Use Cauchy-Schwarz's inequality we have:

\(L.H.S=\dfrac{1}{\dfrac{1}{a}+\dfrac{1}{b}}+\dfrac{1}{\dfrac{1}{b}+\dfrac{1}{c}}+\dfrac{1}{\dfrac{1}{c}+\dfrac{1}{a}}\)

\(=\dfrac{1}{\dfrac{a+b}{ab}}+\dfrac{1}{\dfrac{b+c}{bc}}+\dfrac{1}{\dfrac{c+a}{ca}}\)

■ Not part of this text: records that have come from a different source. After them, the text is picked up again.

-- pv_equiv track=rewrite | github.com/MrBrantCode/unitest_baseline | mut_generate/mist_train_cf/cf_54401/solution.py | calculate_disparity
-- ===== SOURCE A (Python) =====
-- def calculate_disparity(list1, list2):
--     set1 = set(list1)
--     set2 = set(list2)
--     unique_elements = set1.symmetric_difference(set2)
--     frequency_dict = {}
--
--     for element in list1:
--         if element in unique_elements:
--             if element in frequency_dict:
--                 frequency_dict[element] += 1
--             else:
--                 frequency_dict[element] = 1
--
--     for element in list2:
--         if element in unique_elements:
--             if element in frequency_dict:
--                 frequency_dict[element] += 1
--             else:
--                 frequency_dict[element] = 1
--     return frequency_dict
-- ===== SOURCE B (Python) =====
-- from collections import Counter
--
-- def calculate_disparity(list1, list2):
--     c1 = Counter(list1)
--     c2 = Counter(list2)
--     only1 = {k: v for k, v in c1.items() if k not in c2}
--     only2 = {k: v for k, v in c2.items() if k not in c1}
--     return {**only1, **only2}
-- ===== Notes on version B (the rewrite author's own statement) =====
-- stated objective: simpler
-- what changed: Replaces A's precomputed symmetric-difference set and its two guarded count-as-you-go loops with two full Counter tables built first, then a combine step that keeps each key not present in the other table; the per-element membership-and-increment control flow disappears.
import Mathlib
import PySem

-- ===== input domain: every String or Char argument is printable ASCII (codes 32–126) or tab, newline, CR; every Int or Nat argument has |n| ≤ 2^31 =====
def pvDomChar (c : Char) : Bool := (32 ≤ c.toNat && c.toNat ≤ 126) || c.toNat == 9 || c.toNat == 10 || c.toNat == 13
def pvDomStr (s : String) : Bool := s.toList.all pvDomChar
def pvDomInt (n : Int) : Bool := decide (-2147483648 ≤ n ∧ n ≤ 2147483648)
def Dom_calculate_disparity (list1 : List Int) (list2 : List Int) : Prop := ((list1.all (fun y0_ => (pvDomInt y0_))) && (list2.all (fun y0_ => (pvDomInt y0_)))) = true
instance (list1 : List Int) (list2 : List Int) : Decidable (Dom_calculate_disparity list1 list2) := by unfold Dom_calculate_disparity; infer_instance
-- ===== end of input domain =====

-- B builds two full Counter tables first and combines the keys each table has and the other lacks,
-- replacing A's precomputed symmetric-difference set and its two guarded membership-and-increment loops (objective: simpler).


-- ===== PORT A =====
-- the body of A's two identical counting loops: if e in d: d[e] += 1 else: d[e] = 1, guarded by membership in `unique`
def pvCountStep (unique : PySem.Set Int) (d : PySem.Dict Int Int) (e : Int) : PySem.Dict Int Int :=
  if PySem.Set.contains unique e then
    (if d.contains e then d.insert e (d.getD e 0 + 1) else d.insert e 1)
  else d

def calculate_disparity (list1 : List Int) (list2 : List Int) : List (Int × Int) :=
  let set1 := PySem.Set.ofList list1
  let set2 := PySem.Set.ofList list2
  let unique := PySem.Set.symmDiff set1 set2
  let d1 := list1.foldl (pvCountStep unique) PySem.Dict.empty
  let d2 := list2.foldl (pvCountStep unique) d1
  d2.items

-- ===== PORT B =====
-- {**only1, **only2}: the two comprehensions have disjoint key sets (a key of c1 kept is absent from c2
-- and vice versa), so the merged dict's items are exactly the concatenation of the two filtered item lists.
def calculate_disparity_alt (list1 : List Int) (list2 : List Int) : List (Int × Int) :=
  let c1 : PySem.Dict Int Int := PySem.Dict.counter list1
  let c2 : PySem.Dict Int Int := PySem.Dict.counter list2
  let only1 := c1.items.filter (fun p => !(c2.contains p.1))
  let only2 := c2.items.filter (fun p => !(c1.contains p.1))
  only1 ++ only2

-- ===== PRECONDITION & SPEC =====
def Spec_calculate_disparity (list1 : List Int) (list2 : List Int) (out : List (Int × Int)) : Prop := out = calculate_disparity_alt list1 list2
instance (list1 : List Int) (list2 : List Int) (out : List (Int × Int)) : Decidable (Spec_calculate_disparity list1 list2 out) := by unfold Spec_calculate_disparity; infer_instance

-- ===== CLAIM (what is proved, stated in full; the proofs are below) =====
def Claim_equal_calculate_disparity : Prop := ∀ (list1 : List Int) (list2 : List Int), Dom_calculate_disparity list1 list2 → Spec_calculate_disparity list1 list2 (calculate_disparity list1 list2)

-- ===== LEMMAS AND PROOFS =====

-- the unguarded count step of A, with the contains-branch folded into one insert
def pvIns (d : PySem.Dict Int Int) (e : Int) : PySem.Dict Int Int := d.insert e (d.getD e 0 + 1)

theorem pvCountStep_eq (u : PySem.Set Int) (d : PySem.Dict Int Int) (e : Int) :
    pvCountStep u d e = if PySem.Set.contains u e then pvIns d e else d := by
  unfold pvCountStep pvIns
  by_cases hc : d.contains e = true
  · simp [hc]
  · have : d.getD e 0 = 0 := PySem.Dict.getD_of_not_contains d 0 (by simpa using hc)
    simp [hc, this]

theorem pvGet?_mk_append (A B : List (Int × Int)) (e : Int) (h : e ∉ A.map Prod.fst) :
    (PySem.Dict.mk (A ++ B)).get? e = (PySem.Dict.mk B).get? e := by
  induction A with
  | nil => rfl
  | cons p A ih =>
    obtain ⟨k, v⟩ := p
    have hke : k ≠ e := by simp at h; exact fun he => h.1 he.symm
    rw [List.cons_append, PySem.Dict.get?_mk_cons]
    simp only [beq_iff_eq, if_neg hke]
    exact ih (by simp at h ⊢; exact h.2)

theorem pvContains_mk_append (A B : List (Int × Int)) (e : Int) (h : e ∉ A.map Prod.fst) :
    (PySem.Dict.mk (A ++ B)).contains e = (PySem.Dict.mk B).contains e := by
  rw [PySem.Dict.contains_eq_isSome_get?, PySem.Dict.contains_eq_isSome_get?, pvGet?_mk_append A B e h]

-- a counting fold whose keys all avoid the prefix A of the dict leaves A untouched
theorem pvFoldl_ins_append (l : List Int) (A : List (Int × Int)) :
    ∀ B : List (Int × Int), (∀ e ∈ l, e ∉ A.map Prod.fst) →
    (l.foldl pvIns (PySem.Dict.mk (A ++ B))).items = A ++ (l.foldl pvIns (PySem.Dict.mk B)).items := by
  induction l with
  | nil => intro B _; rfl
  | cons e l ih =>
    intro B h
    have he : e ∉ A.map Prod.fst := h e (by simp)
    have hstep : pvIns (PySem.Dict.mk (A ++ B)) e = PySem.Dict.mk (A ++ (pvIns (PySem.Dict.mk B) e).items) := by
      unfold pvIns
      have hgd : (PySem.Dict.mk (A ++ B)).getD e 0 = (PySem.Dict.mk B).getD e 0 := by
        rw [PySem.Dict.getD_eq_get?_getD, PySem.Dict.getD_eq_get?_getD, pvGet?_mk_append A B e he]
      apply PySem.Dict.ext
      rw [hgd, PySem.Dict.items_insert, PySem.Dict.items_insert, pvContains_mk_append A B e he]
      by_cases hc : (PySem.Dict.mk B).contains e = true
      · simp only [hc, if_true]
        show (A ++ B).map _ = A ++ B.map _
        rw [List.map_append]
        congr 1
        conv_rhs => rw [← List.map_id A]
        apply List.map_congr_left
        intro p hp
        have : p.1 ≠ e := fun hpe => he (hpe ▸ List.mem_map_of_mem hp)
        simp [this]
      · simp only [Bool.not_eq_true] at hc
        simp only [hc, Bool.false_eq_true, if_false]
        show (A ++ B) ++ _ = A ++ (B ++ _)
        rw [List.append_assoc]
    rw [List.foldl_cons, List.foldl_cons, hstep,
        ih _ (fun e' he' => h e' (by simp [he']))]

-- dedup (in first-occurrence order) commutes with filter
theorem pvOfList_filter (q : Int → Bool) (l : List Int) :
    PySem.Set.ofList (l.filter q) = (PySem.Set.ofList l).filter q := by
  induction l using List.reverseRecOn with
  | nil => rfl
  | append_singleton l x ih =>
    have hof : ∀ (m : List Int) (y : Int), PySem.Set.ofList (m ++ [y]) = PySem.Set.add (PySem.Set.ofList m) y := by
      intro m y
      simp [PySem.Set.ofList_eq_foldl, List.foldl_append]
    rw [List.filter_append, hof]
    by_cases hq : q x = true
    · simp only [List.filter_cons, hq, if_true, List.filter_nil, hof]
      rw [ih]
      by_cases hm : x ∈ PySem.Set.ofList l
      · rw [PySem.Set.add_of_mem hm]
        have hx : x ∈ (PySem.Set.ofList l).filter q := List.mem_filter.2 ⟨hm, hq⟩
        rw [PySem.Set.add_of_mem hx]
      · rw [PySem.Set.add_of_not_mem hm, List.filter_append]
        have hx : x ∉ (PySem.Set.ofList l).filter q := fun hx => hm (List.mem_filter.1 hx).1
        rw [PySem.Set.add_of_not_mem hx]
        simp [hq]
    · have hfx : List.filter q [x] = [] := by simp [hq]
      rw [hfx, List.append_nil, ih]
      by_cases hm : x ∈ PySem.Set.ofList l
      · rw [PySem.Set.add_of_mem hm]
      · rw [PySem.Set.add_of_not_mem hm, List.filter_append, hfx, List.append_nil]

-- ===== VERDICT (by name: the statement is the Claim_ definition above) =====
-- the guard of A's loops, as a Bool predicate on an element
theorem pvStep_funext (u : PySem.Set Int) :
    pvCountStep u = fun d e => if PySem.Set.contains u e then pvIns d e else d := by
  funext d e; exact pvCountStep_eq u d e

-- for x drawn from list1, membership in the symmetric difference is absence from list2 (and symmetrically)
theorem pvGuard1 (list1 list2 : List Int) (x : Int) (hx : x ∈ list1) :
    PySem.Set.contains (PySem.Set.symmDiff (PySem.Set.ofList list1) (PySem.Set.ofList list2)) x
      = !(list2.contains x) := by
  rw [Bool.eq_iff_iff]
  simp [PySem.Set.mem_symmDiff, PySem.Set.mem_ofList, hx]

theorem pvGuard2 (list1 list2 : List Int) (x : Int) (hx : x ∈ list2) :
    PySem.Set.contains (PySem.Set.symmDiff (PySem.Set.ofList list1) (PySem.Set.ofList list2)) x
      = !(list1.contains x) := by
  rw [Bool.eq_iff_iff]
  simp [PySem.Set.mem_symmDiff, PySem.Set.mem_ofList, hx]

-- A's guarded counting loop over li computes Counter(li filtered by the guard)
theorem pvLoop_eq_counter (u : PySem.Set Int) (l : List Int) :
    l.foldl (pvCountStep u) PySem.Dict.empty
      = PySem.Dict.counter (l.filter (fun e => PySem.Set.contains u e)) := by
  rw [pvStep_funext, PySem.List.foldl_if_eq_foldl_filter (fun e => PySem.Set.contains u e) pvIns]
  exact PySem.Dict.foldl_insert_getD_add_one_eq_counter _

-- one filtered Counter's item list, rephrased as B computes it
theorem pvCounter_filter_items (la lb : List Int) :
    (PySem.Dict.counter (la.filter (fun e => !(lb.contains e))) : PySem.Dict Int Int).items
      = (PySem.Dict.counter la : PySem.Dict Int Int).items.filter
          (fun p => !((PySem.Dict.counter lb : PySem.Dict Int Int).contains p.1)) := by
  simp only [PySem.Dict.items_counter, PySem.Dict.contains_counter, List.filter_map]
  rw [pvOfList_filter]
  apply List.map_congr_left
  intro k hk
  have hk2 : (fun e => !lb.contains e) k = true := (List.mem_filter.1 hk).2
  rw [List.count_filter (p := fun e => !lb.contains e) hk2]

theorem calculate_disparity_spec : Claim_equal_calculate_disparity := by
  intro list1 list2 _
  unfold Spec_calculate_disparity calculate_disparity calculate_disparity_alt
  simp only []
  set u := PySem.Set.symmDiff (PySem.Set.ofList list1) (PySem.Set.ofList list2) with hu
  -- normalise A's two loops
  have h1 : list1.foldl (pvCountStep u) PySem.Dict.empty
      = PySem.Dict.counter (list1.filter (fun e => !(list2.contains e))) := by
    rw [pvLoop_eq_counter]
    congr 1
    exact List.filter_congr (fun x hx => pvGuard1 list1 list2 x hx)
  set c1f := PySem.Dict.counter (list1.filter (fun e => !(list2.contains e))) with hc1f
  set c2f := PySem.Dict.counter (list2.filter (fun e => !(list1.contains e))) with hc2f
  have h2 : (list2.foldl (pvCountStep u) (list1.foldl (pvCountStep u) PySem.Dict.empty)).items
      = c1f.items ++ c2f.items := by
    rw [h1, pvStep_funext,
        PySem.List.foldl_if_eq_foldl_filter (fun e => PySem.Set.contains u e) pvIns]
    have hfilt : list2.filter (fun e => PySem.Set.contains u e)
        = list2.filter (fun e => !(list1.contains e)) :=
      List.filter_congr (fun x hx => pvGuard2 list1 list2 x hx)
    rw [hfilt]
    have hfresh : ∀ e ∈ list2.filter (fun e => !(list1.contains e)),
        e ∉ c1f.items.map Prod.fst := by
      intro e he hmem
      have he2 : e ∉ list1 := by
        have := (List.mem_filter.1 he).2
        simpa [List.contains_iff_mem] using this
      have : e ∈ c1f.keys := by simpa [PySem.Dict.keys] using hmem
      rw [hc1f, PySem.Dict.keys_counter, PySem.Set.mem_ofList] at this
      exact he2 (List.mem_filter.1 this).1
    have hmk : c1f = PySem.Dict.mk (c1f.items ++ []) := by rw [List.append_nil]
    calc ((list2.filter (fun e => !(list1.contains e))).foldl pvIns c1f).items
        = ((list2.filter (fun e => !(list1.contains e))).foldl pvIns
            (PySem.Dict.mk (c1f.items ++ []))).items := by rw [← hmk]
      _ = c1f.items ++ ((list2.filter (fun e => !(list1.contains e))).foldl pvIns
            (PySem.Dict.mk [])).items :=
          pvFoldl_ins_append _ c1f.items [] hfresh
      _ = c1f.items ++ c2f.items := by
          rw [hc2f]
          congr 1
  rw [h2, hc1f, hc2f, pvCounter_filter_items list1 list2, pvCounter_filter_items list2 list1]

\(=\dfrac{ab}{a+b}+\dfrac{ac}{a+c}+\dfrac{bc}{b+c}\)

\(=a+b+c-\left(\dfrac{a^2}{a+b}+\dfrac{b^2}{b+c}+\dfrac{c^2}{c+a}\right)\)

\(\le a+b+c-\dfrac{\left(a+b+c\right)^2}{2\left(a+b+c\right)}\)

\(=a+b+c-\dfrac{a+b+c}{2}=\dfrac{a+b+c}{2}=R.H.S\)

When \(a=b=c\)

:( another way 

We going to prove this inequality : \(\dfrac{1}{a}+\dfrac{1}{b}\ge\dfrac{4}{a+b}\)

<=> \(\dfrac{a+b}{ab}\ge\dfrac{4}{a+b}\)

<=> \(\left(a+b\right)^2\ge4ab\)

<=> \(a^2+2ab+b^2\ge4ab\)

<=> \(a^2-2ab+b^2\ge0\) 

<=> \(\left(a-b\right)^2\ge0\) (it's true)

So that : 

\(\dfrac{1}{\dfrac{1}{a}+\dfrac{1}{b}}+\dfrac{1}{\dfrac{1}{b}+\dfrac{1}{c}}+\dfrac{1}{\dfrac{1}{c}+\dfrac{1}{a}}\le\dfrac{1}{\dfrac{4}{a+b}}+\dfrac{1}{\dfrac{4}{b+c}}+\dfrac{1}{\dfrac{4}{c+a}}\)

\(..............\le\dfrac{a+b}{4}+\dfrac{b+c}{4}+\dfrac{c+a}{4}=\dfrac{2\left(a+b+c\right)}{4}=\dfrac{a+b+c}{2}\)

When a = b = c